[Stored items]

———

-- pv_equiv track=rewrite | github.com/MaxDGU/MLSP20 | utilities/NewGroup.py | windowAlg
-- ===== SOURCE A (Python) =====
-- def windowAlg(wind, maxReps):
--     if (len(wind) == 0):
--         return [];
--     X_n = list();
--     curr_list = [wind[0]]
--     for curr in wind[1:]:
--         if ((curr_list[-1] == curr) and (len(curr_list) < maxReps)):
--             curr_list.append(curr)
--         else:
--             X_n.append(curr_list)
--             curr_list = [curr]
--     if (curr_list):
--         X_n.append(curr_list)
--     return X_n
-- ===== SOURCE B (Python) =====
-- def windowAlg(wind, maxReps):
--     # group-then-chunk: find each maximal run of equal elements, then split it
--     # into consecutive chunks of size step = max(maxReps, 1)
--     step = maxReps if maxReps >= 1 else 1
--     out = []
--     i = 0
--     n = len(wind)
--     while i < n:
--         j = i
--         while j < n and wind[j] == wind[i]:
--             j += 1
--         run = wind[i:j]
--         while run:
--             out.append(run[:step])
--             run = run[step:]
--         i = j
--     return out
-- ===== Notes on version B (the rewrite author's own statement) =====
-- stated objective: alternative
-- what changed: Replaced A's single fused accumulator loop (growing a current run element by element and flushing it on mismatch or cap) with a two-phase group-then-chunk decomposition: first scan out each maximal run of consecutive equal elements, then slice that run into chunks of size max(maxReps,1).
import Mathlib
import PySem

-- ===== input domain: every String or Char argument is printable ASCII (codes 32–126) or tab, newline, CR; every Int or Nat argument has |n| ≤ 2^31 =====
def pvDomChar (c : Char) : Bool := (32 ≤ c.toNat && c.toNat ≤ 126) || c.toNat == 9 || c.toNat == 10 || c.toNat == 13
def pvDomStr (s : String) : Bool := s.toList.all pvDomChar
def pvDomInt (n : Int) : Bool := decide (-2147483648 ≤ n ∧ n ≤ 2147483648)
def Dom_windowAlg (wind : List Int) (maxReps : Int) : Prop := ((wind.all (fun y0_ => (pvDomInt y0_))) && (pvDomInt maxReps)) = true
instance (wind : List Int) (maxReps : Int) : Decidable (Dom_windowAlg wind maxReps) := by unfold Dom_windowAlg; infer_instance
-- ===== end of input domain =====

-- B replaces A's fused accumulator loop with a group-then-chunk two-pass decomposition
-- (alternative structure, same O(n) cost); return value only, no mutation involved.

-- ===== PORT A =====
-- the for-loop over wind[1:] with state (X_n, curr_list), as structural recursion
def windowAlgGo (maxReps : Int) (acc : List (List Int)) (cur : List Int) :
    List Int → List (List Int)
  | [] => if cur ≠ [] then acc ++ [cur] else acc   -- the trailing `if curr_list:` flush
  | c :: t =>
      if cur.getLast? = some c ∧ (cur.length : Int) < maxReps then
        windowAlgGo maxReps acc (cur ++ [c]) t
      else
        windowAlgGo maxReps (acc ++ [cur]) [c] t

def windowAlg (wind : List Int) (maxReps : Int) : List (List Int) :=
  match wind with
  | [] => []
  | h :: t => windowAlgGo maxReps [] [h] t

-- ===== PORT B =====
-- inner while-loop of Source B: peel chunks of `step` elements off the front of a run
def chunkB (step : Nat) : List Int → List (List Int)
  | [] => []
  | h :: t => (h :: t.take (step - 1)) :: chunkB step (t.drop (step - 1))
  termination_by l => l.length
  decreasing_by simp

-- outer while-loop of Source B: scan out one maximal run, chunk it, continue after it
def windowAlgAltGo (step : Nat) : List Int → List (List Int)
  | [] => []
  | h :: t =>
      chunkB step (h :: t.takeWhile (· == h)) ++ windowAlgAltGo step (t.dropWhile (· == h))
  termination_by l => l.length
  decreasing_by simp; have := List.length_dropWhile_le (· == h) t; omega

def windowAlg_alt (wind : List Int) (maxReps : Int) : List (List Int) :=
  windowAlgAltGo (if 1 ≤ maxReps then maxReps.toNat else 1) wind

-- ===== PRECONDITION & SPEC =====
def Spec_windowAlg (wind : List Int) (maxReps : Int) (out : List (List Int)) : Prop := out = windowAlg_alt wind maxReps
instance (wind : List Int) (maxReps : Int) (out : List (List Int)) : Decidable (Spec_windowAlg wind maxReps out) := by unfold Spec_windowAlg; infer_instance

-- ===== CLAIM (what is proved, stated in full; the proofs are below) =====
def Claim_equal_windowAlg : Prop := ∀ (wind : List Int) (maxReps : Int), Dom_windowAlg wind maxReps → Spec_windowAlg wind maxReps (windowAlg wind maxReps)

-- ===== LEMMAS AND PROOFS =====

-- head of dropWhile fails the predicate
theorem head?_dropWhile_false (p : Int → Bool) :
    ∀ (t : List Int) (c : Int), (t.dropWhile p).head? = some c → p c = false := by
  intro t
  induction t with
  | nil => simp [List.dropWhile]
  | cons a t ih =>
    intro c h
    by_cases hp : p a = true
    · exact ih c (by simpa [List.dropWhile, hp] using h)
    · have hpf : p a = false := by simpa using hp
      simp [List.dropWhile, hpf] at h
      rw [← h]; exact hpf

theorem getLast?_replicate_pos (x : Int) (j : Nat) (h : 1 ≤ j) :
    (List.replicate j x).getLast? = some x := by
  obtain ⟨j', rfl⟩ : ∃ j', j = j' + 1 := ⟨j - 1, by omega⟩
  induction j' with
  | zero => rfl
  | succ k ih => rw [List.replicate_succ, List.getLast?_cons]; simp_all [List.replicate_succ]

-- chunkB on a short nonempty run yields that run as a single chunk
theorem chunkB_replicate_short (step j : Nat) (x : Int) (h1 : 1 ≤ j) (h2 : j ≤ step) :
    chunkB step (List.replicate j x) = [List.replicate j x] := by
  obtain ⟨j', rfl⟩ : ∃ j', j = j' + 1 := ⟨j - 1, by omega⟩
  rw [List.replicate_succ, chunkB, List.take_replicate, List.drop_replicate]
  rw [min_eq_right (by omega), Nat.sub_eq_zero_of_le (by omega)]
  simp [chunkB]

-- chunkB on step + n copies peels one full chunk
theorem chunkB_replicate_peel (step n : Nat) (x : Int) (hs : 1 ≤ step) :
    chunkB step (List.replicate (step + n) x) =
      List.replicate step x :: chunkB step (List.replicate n x) := by
  have h : step + n = (step - 1 + n) + 1 := by omega
  rw [h, List.replicate_succ, chunkB, List.take_replicate, List.drop_replicate]
  rw [min_eq_left (by omega)]
  have h2 : step - 1 + n - (step - 1) = n := by omega
  rw [h2]
  obtain ⟨s', rfl⟩ : ∃ s', step = s' + 1 := ⟨step - 1, by omega⟩
  simp [List.replicate_succ]

-- A's length-cap test is `j < step` on a nonempty current run
theorem cap_iff (maxReps : Int) (step : Nat)
    (hstep : step = if 1 ≤ maxReps then maxReps.toNat else 1)
    (j : Nat) (h1 : 1 ≤ j) : ((j : Int) < maxReps ↔ j < step) := by
  split at hstep <;> omega

-- A's loop across one run of equal values, with cur = j copies of x
theorem windowAlgGo_run (maxReps : Int) (step : Nat)
    (hstep : step = if 1 ≤ maxReps then maxReps.toNat else 1)
    (m : Nat) (x : Int) :
    ∀ (j : Nat) (acc : List (List Int)) (cont : List Int),
      1 ≤ j → j ≤ step → (∀ c, cont.head? = some c → c ≠ x) →
      windowAlgGo maxReps acc (List.replicate j x) (List.replicate m x ++ cont) =
        (match cont with
         | [] => acc ++ chunkB step (List.replicate (j + m) x)
         | c :: t => windowAlgGo maxReps (acc ++ chunkB step (List.replicate (j + m) x)) [c] t) := by
  induction m with
  | zero =>
    intro j acc cont h1 h2 hcont
    match cont with
    | [] =>
      simp only [List.replicate_zero, Nat.add_zero, List.append_nil, windowAlgGo]
      rw [if_pos (by simp [List.replicate_eq_nil_iff]; omega),
        chunkB_replicate_short step j x h1 h2]
    | c :: t =>
      have hcx : c ≠ x := hcont c rfl
      simp only [List.replicate_zero, List.nil_append, Nat.add_zero]
      rw [windowAlgGo]
      rw [if_neg (by simp [getLast?_replicate_pos x j h1]; intro h; exact absurd h.symm hcx)]
      rw [chunkB_replicate_short step j x h1 h2]
  | succ m ih =>
    intro j acc cont h1 h2 hcont
    rw [List.replicate_succ, List.cons_append, windowAlgGo]
    by_cases hj : j < step
    · rw [if_pos ⟨getLast?_replicate_pos x j h1, by
        rw [List.length_replicate]; exact (cap_iff maxReps step hstep j h1).mpr hj⟩]
      rw [← List.replicate_succ']
      have := ih (j + 1) acc cont (by omega) (by omega) hcont
      rw [this]
      have harith : j + 1 + m = j + (m + 1) := by omega
      rw [harith]
    · rw [if_neg (by
        rw [List.length_replicate]
        intro ⟨_, hlt⟩
        exact hj ((cap_iff maxReps step hstep j h1).mp hlt))]
      have hjs : j = step := by omega
      rw [hjs]
      have hs1 : 1 ≤ step := by omega
      have := ih 1 (acc ++ [List.replicate step x]) cont (by omega) (by omega) hcont
      simp only [List.replicate_one] at this
      rw [this]
      have hpeel : chunkB step (List.replicate (step + (m + 1)) x)
          = List.replicate step x :: chunkB step (List.replicate (1 + m) x) := by
        have h3 : step + (m + 1) = step + (1 + m) := by omega
        rw [h3, chunkB_replicate_peel step (1 + m) x hs1]
      rw [hpeel]
      match cont with
      | [] => simp
      | c :: t => simp

theorem windowAlgGo_main (maxReps : Int) (step : Nat)
    (hstep : step = if 1 ≤ maxReps then maxReps.toNat else 1) :
    ∀ (n : Nat) (wind : List Int), wind.length ≤ n → ∀ (h : Int) (t : List Int), wind = h :: t →
      ∀ acc, windowAlgGo maxReps acc [h] t = acc ++ windowAlgAltGo step (h :: t) := by
  intro n
  induction n with
  | zero => intro wind hlen h t heq; subst heq; simp at hlen
  | succ n ih =>
    intro wind hlen h t heq acc
    subst heq
    have hsplit : t = t.takeWhile (· == h) ++ t.dropWhile (· == h) :=
      (List.takeWhile_append_dropWhile).symm
    have hrep : t.takeWhile (· == h) = List.replicate (t.takeWhile (· == h)).length h := by
      apply List.eq_replicate_of_mem
      intro b hb
      have := List.mem_takeWhile_imp hb
      simpa using this
    have hhead : ∀ c, (t.dropWhile (· == h)).head? = some c → c ≠ h := by
      intro c hc
      have := head?_dropWhile_false (· == h) t c hc
      simpa using this
    have hs1 : 1 ≤ step := by split at hstep <;> omega
    have hrun := windowAlgGo_run maxReps step hstep (t.takeWhile (· == h)).length h 1 acc
      (t.dropWhile (· == h)) (by omega) hs1 hhead
    simp only [List.replicate_one] at hrun
    rw [windowAlgAltGo]
    have hhr : h :: t.takeWhile (· == h) = List.replicate (1 + (t.takeWhile (· == h)).length) h := by
      rw [Nat.add_comm, List.replicate_succ, ← hrep]
    conv_lhs => rw [hsplit, hrep]
    rw [hrun, hhr]
    match hdw : t.dropWhile (· == h) with
    | [] => simp [windowAlgAltGo]
    | c :: t' =>
      have hlen' : (c :: t').length ≤ n := by
        have := List.length_dropWhile_le (· == h) t
        rw [hdw] at this
        simp at hlen
        omega
      show windowAlgGo maxReps
          (acc ++ chunkB step (List.replicate (1 + (t.takeWhile (· == h)).length) h)) [c] t' = _
      rw [ih (c :: t') hlen' c t' rfl]
      simp

-- ===== VERDICT (by name: the statement is the Claim_ definition above) =====
theorem windowAlg_spec : Claim_equal_windowAlg := by
  intro wind maxReps _
  unfold Spec_windowAlg windowAlg windowAlg_alt
  match wind with
  | [] => simp [windowAlgAltGo]
  | h :: t => exact windowAlgGo_main maxReps _ rfl (h :: t).length (h :: t) le_rfl h t rfl []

———

| Work request |
Pull every line containing "Bool" from the data.

| Completed exercise |
def pvDomChar (c : Char) : Bool := (32 ≤ c.toNat && c.toNat ≤ 126) || c.toNat == 9 || c.toNat == 10 || c.toNat == 13
def pvDomStr (s : String) : Bool := s.toList.all pvDomChar
def pvDomInt (n : Int) : Bool := decide (-2147483648 ≤ n ∧ n ≤ 2147483648)
theorem head?_dropWhile_false (p : Int → Bool) :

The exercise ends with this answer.